theorem aShift_eq (lis : List String) (c : Char) (k : Nat) (hc : String.ofList [c] ∈ lis) :
    ∃ s : String, aShift lis (k : Int) c = some s ∧ shiftChar lis (dOf k) c = some s.toList := by
  obtain ⟨i, hi, hlt⟩ := index?_some_of_mem lis c hc
  have hn : (0 : Int) < lis.length := by exact_mod_cast Nat.lt_of_le_of_lt (Nat.zero_le i) hlt
  have hnn : 0 < lis.length := by exact_mod_cast hn
  have hmodk : PySem.Int.mod (k : Int) 2 = ((k % 2 : Nat) : Int) := PySem.Int.mod_natCast k 2
  have hi' : List.idxOf? (String.ofList [c]) lis = some i := by
    rw [← PySem.List.index?_eq_idxOf?]; exact hi
  by_cases hk : k % 2 = 0
  · -- direction even, shift +1
    have hd : dOf k = 1 := by simp [dOf, hk]
    by_cases hi1 : i = lis.length - 1
    · have harg : PySem.Int.mod ((i : Int) + dOf k) (lis.length : Int) = 0 := by
        rw [hd]
        have : (i : Int) + 1 = (lis.length : Int) := by omega
        rw [this]
        rw [show ((lis.length : Int) = ((lis.length : Nat) : Int)) from rfl, PySem.Int.mod_natCast]
        simp
      have hg := PySem.List.pyGet?_eq_some_getElem lis (i := 0) le_rfl hn
      refine ⟨lis[(0 : Int).toNat]'(by simpa using hnn), ?_, ?_⟩
      · have hdvd : (2 : Int) ∣ (k : Int) := by omega
        simp [aShift, hi', hdvd, hi1, hg]
      · simp [shiftChar, hi', harg, hg]
    · have hlt1 : i + 1 < lis.length := by omega
      have harg : PySem.Int.mod ((i : Int) + dOf k) (lis.length : Int) = ((i : Int) + 1) := by
        rw [hd]
        have : (i : Int) + 1 = (((i + 1 : Nat) : Int)) := by push_cast; ring
        rw [this, PySem.Int.mod_natCast]
        rw [Nat.mod_eq_of_lt hlt1]
      have hg := PySem.List.pyGet?_eq_some_getElem lis (i := (i : Int) + 1)
        (by omega) (by exact_mod_cast hlt1)
      refine ⟨lis[((i : Int) + 1).toNat]'(by omega), ?_, ?_⟩
      · have hdvd : (2 : Int) ∣ (k : Int) := by omega
        simp [aShift, hi', hdvd, hi1, hg]
      · simp [shiftChar, hi', harg, hg]
  · -- direction odd, shift -1
    have hk1 : k % 2 = 1 := Nat.mod_two_eq_zero_or_one k |>.resolve_left hk
    have hd : dOf k = -1 := by simp [dOf, hk]
    by_cases hi0 : i = 0
    · have harg : PySem.Int.mod ((i : Int) + dOf k) (lis.length : Int) = (lis.length : Int) - 1 := by
        rw [hd, PySem.Int.mod_eq_emod_of_pos hn]
        have : (i : Int) + -1 = -1 := by omega
        rw [this]
        have e1 : (-1 : Int) = ((lis.length : Int) - 1) + (lis.length : Int) * (-1) := by ring
        rw [e1, Int.add_mul_emod_self_left, Int.emod_eq_of_lt (by omega) (by omega)]
      have hg := PySem.List.pyGet?_eq_some_getElem lis (i := (lis.length : Int) - 1)
        (by omega) (by omega)
      have hlast : PySem.List.pyGet? lis (-1) = PySem.List.pyGet? lis ((lis.length : Int) - 1) := by
        rw [PySem.List.pyGet?_neg_one, hg, List.getLast?_eq_getElem?]
        have : ((lis.length : Int) - 1).toNat = lis.length - 1 := by omega
        simp [this, List.getElem?_eq_getElem (by omega : lis.length - 1 < lis.length)]
      refine ⟨lis[((lis.length : Int) - 1).toNat]'(by omega), ?_, ?_⟩
      · have hndvd : ¬ (2 : Int) ∣ (k : Int) := by omega
        simp [aShift, hi', hndvd, hi0, hlast, hg]
      · simp [shiftChar, hi', harg, hg]
    · have harg : PySem.Int.mod ((i : Int) + dOf k) (lis.length : Int) = (i : Int) - 1 := by
        rw [hd, PySem.Int.mod_eq_emod_of_pos hn]
        have h2 : (i : Int) + -1 = (i : Int) - 1 := by ring
        rw [h2, Int.emod_eq_of_lt (by omega) (by exact_mod_cast (by omega : (i : Int) - 1 < lis.length))]
      have hg := PySem.List.pyGet?_eq_some_getElem lis (i := (i : Int) - 1)
        (by omega) (by exact_mod_cast (by omega : (i : Int) - 1 < (lis.length : Int)))
      refine ⟨lis[((i : Int) - 1).toNat]'(by omega), ?_, ?_⟩
      · have hndvd : ¬ (2 : Int) ∣ (k : Int) := by omega
        simp [aShift, hi', hndvd, hi0, hg]
      · simp [shiftChar, hi', harg, hg]

theorem loopA_eq (lis : List String) (w : List Char) :
    ('e' ∈ w) → (∀ c ∈ w.takeWhile (· ≠ 'e'), c = ' ' ∨ String.ofList [c] ∈ lis) →
    ∀ (temp : List Char) (acc : List (List Char)) (k : Nat),
    loopA lis w temp acc (k : Int) =
      some (acc ++ F lis temp k (w.takeWhile (· ≠ 'e')), (w.dropWhile (· ≠ 'e')).drop 1) := by
  induction w with
  | nil => intro he; simp at he
  | cons c rest ih =>
    intro he hok temp acc k
    by_cases hce : c = 'e'
    · subst hce
      simp [loopA, F]
    · by_cases hcs : c = ' '
      · subst hcs
        have he' : 'e' ∈ rest := (List.mem_cons.mp he).resolve_left (by decide)
        have htw : (' ' :: rest).takeWhile (· ≠ 'e') = ' ' :: rest.takeWhile (· ≠ 'e') := by
          simp
        have hok' : ∀ x ∈ rest.takeWhile (· ≠ 'e'), x = ' ' ∨ String.ofList [x] ∈ lis := by
          intro x hx
          apply hok; rw [htw]; exact List.mem_cons_of_mem _ hx
        have hcast : ((k : Int) + 1) = ((k + 1 : Nat) : Int) := by push_cast; ring
        simp only [loopA, if_neg (by decide : ¬(' ' = 'e')), hcast]
        rw [ih he' hok' [] (acc ++ [temp]) (k + 1)]
        simp [F]
      · have he' : 'e' ∈ rest := (List.mem_cons.mp he).resolve_left (fun h => hce h.symm)
        have htw : (c :: rest).takeWhile (· ≠ 'e') = c :: rest.takeWhile (· ≠ 'e') := by
          simp [hce]
        have hmem : String.ofList [c] ∈ lis := by
          have := hok c (by rw [htw]; exact List.mem_cons_self)
          exact this.resolve_left hcs
        have hok' : ∀ x ∈ rest.takeWhile (· ≠ 'e'), x = ' ' ∨ String.ofList [x] ∈ lis := by
          intro x hx
          apply hok; rw [htw]; exact List.mem_cons_of_mem _ hx
        obtain ⟨s, hA, hB⟩ := aShift_eq lis c k hmem
        simp only [loopA, if_neg hce, if_neg hcs, hA]
        rw [ih he' hok' (temp ++ s.toList) acc k]
        simp [F, hce, hcs, hB]

theorem goB_eq (lis : List String) (t : List Char)
    (hok : ∀ c ∈ t, c = ' ' ∨ String.ofList [c] ∈ lis) : ∀ k : Nat,
    goB lis k (mySplit [] t).dropLast = some (F lis [] k t) := by
  induction t with
  | nil => intro k; simp [mySplit, goB, F]
  | cons c t ih =>
    intro k
    have hok' : ∀ x ∈ t, x = ' ' ∨ String.ofList [x] ∈ lis :=
      fun x hx => hok x (List.mem_cons_of_mem _ hx)
    by_cases hc : c = ' '
    · subst hc
      have hne := mySplit_ne_nil t ([] : List Char)
      rw [show mySplit [] (' ' :: t) = [] :: mySplit [] t from by simp [mySplit]]
      rw [List.dropLast_cons_of_ne_nil hne]
      simp only [goB, shiftSeg]
      rw [ih hok' (k + 1)]
      simp [F]
    · have hmem : String.ofList [c] ∈ lis :=
        (hok c List.mem_cons_self).resolve_left hc
      obtain ⟨s0, ss, hsplit0, hsplitc⟩ := mySplit_pre t [c]
      have hsplit : mySplit [] (c :: t) = (c :: s0) :: ss := by
        simp only [mySplit, if_neg hc, List.nil_append]
        simpa using hsplitc
      obtain ⟨vc, hvc⟩ := shiftChar_some lis c k hmem
      by_cases hss : ss = []
      · subst hss
        have hcount : t.count ' ' = 0 := by
          have := mySplit_length t ([] : List Char)
          rw [hsplit0] at this
          simpa using this
        have hnos : ' ' ∉ t := by
          intro hmm
          exact absurd hcount (by simpa [List.count_eq_zero] using hmm)
        rw [hsplit]
        rw [show ((c :: s0) :: ([] : List (List Char))).dropLast = [] from rfl]
        simp [goB, F, hc, F_nospace lis t hnos]
      · rw [hsplit, List.dropLast_cons_of_ne_nil hss]
        have hIH := ih hok' k
        rw [hsplit0, List.dropLast_cons_of_ne_nil hss] at hIH
        simp only [goB] at hIH ⊢
        cases hsg : shiftSeg lis (dOf k) s0 with
        | none => rw [hsg] at hIH; simp at hIH
        | some v0 =>
          rw [hsg] at hIH
          cases hgb : goB lis (k + 1) ss.dropLast with
          | none => rw [hgb] at hIH; simp at hIH
          | some M =>
            rw [hgb] at hIH
            have hF : F lis [] k t = v0 :: M := by
              simp at hIH
              exact hIH.symm
            have hsgc : shiftSeg lis (dOf k) (c :: s0) = some (vc ++ v0) := by
              simp [shiftSeg, hvc, hsg]
            have hFc : F lis [] k (c :: t) = (vc ++ v0) :: M := by
              simp only [F, if_neg hc, hvc, List.nil_append, Option.getD_some]
              rw [F_temp lis t vc k, hF]
            rw [hsgc]
            simp [hFc]

-- ===== VERDICT (by name: the statement is the Claim_ definition above) =====
theorem tw_dw (pre suf : List Char) (hp : 'e' ∉ pre) :
    (pre ++ 'e' :: suf).takeWhile (· ≠ 'e') = pre ∧
    (pre ++ 'e' :: suf).dropWhile (· ≠ 'e') = 'e' :: suf := by
  induction pre with
  | nil => simp
  | cons a t ih =>
    have ha : a ≠ 'e' := fun h => hp (h ▸ List.mem_cons_self)
    have ht : 'e' ∉ t := fun h => hp (List.mem_cons_of_mem _ h)
    obtain ⟨ih1, ih2⟩ := ih ht
    constructor
    · rw [List.cons_append, List.takeWhile_cons_of_pos (by simp [ha]), ih1]
    · rw [List.cons_append, List.dropWhile_cons_of_pos (by simp [ha]), ih2]

theorem unlock_encrypt_spec : Claim_equal_unlock_encrypt := by
  intro word lis _ hpre
  have he := hpre.1
  have hok := pre_chars_ok word lis hpre
  show unlock_encrypt word lis = unlock_encrypt_alt word lis
  obtain ⟨i, hi⟩ := Option.isSome_iff_exists.mp
    ((PySem.List.index?_isSome_iff word.toList 'e').mpr he)
  obtain ⟨pre, suf, hcs, hlen, hpe⟩ := (PySem.List.index?_eq_some_iff word.toList 'e' i).mp hi
  subst hlen
  obtain ⟨htw, hdw⟩ := tw_dw pre suf hpe
  unfold unlock_encrypt unlock_encrypt_alt
  rw [hcs] at hok hi ⊢
  have hok_pre : ∀ c ∈ pre, c = ' ' ∨ String.ofList [c] ∈ lis := by rw [htw] at hok; exact hok
  have h1 := loopA_eq lis (pre ++ 'e' :: suf) (by simp) hok [] [] 0
  simp only [Nat.cast_zero, List.nil_append, htw, hdw, List.drop_succ_cons, List.drop_zero] at h1
  have h2 := goB_eq lis pre hok_pre 0
  have htake : PySem.List.slice (pre ++ 'e' :: suf) none (some ((pre.length : Nat) : Int)) = pre := by
    rw [PySem.List.slice_to_natCast, List.take_left]
  have hdrop : PySem.List.slice (pre ++ 'e' :: suf) (some (((pre.length : Nat) : Int) + 1)) none = suf := by
    have hc : ((pre.length : Nat) : Int) + 1 = (((pre.length + 1 : Nat)) : Int) := by push_cast; ring
    rw [hc, PySem.List.slice_from_natCast]
    rw [show pre ++ 'e' :: suf = (pre ++ ['e']) ++ suf from by simp,
        show pre.length + 1 = (pre ++ ['e']).length from by simp, List.drop_left]
  rw [h1]
  simp only [hi, htake, hdrop, splitOn_eq, PySem.List.slice_to_neg_one, h2]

- _Work instructions_:
Look through the listing and return each line containing the word "hlast".

- _Your solution_:
      have hlast : PySem.List.pyGet? lis (-1) = PySem.List.pyGet? lis ((lis.length : Int) - 1) := by
        simp [aShift, hi', hndvd, hi0, hlast, hg]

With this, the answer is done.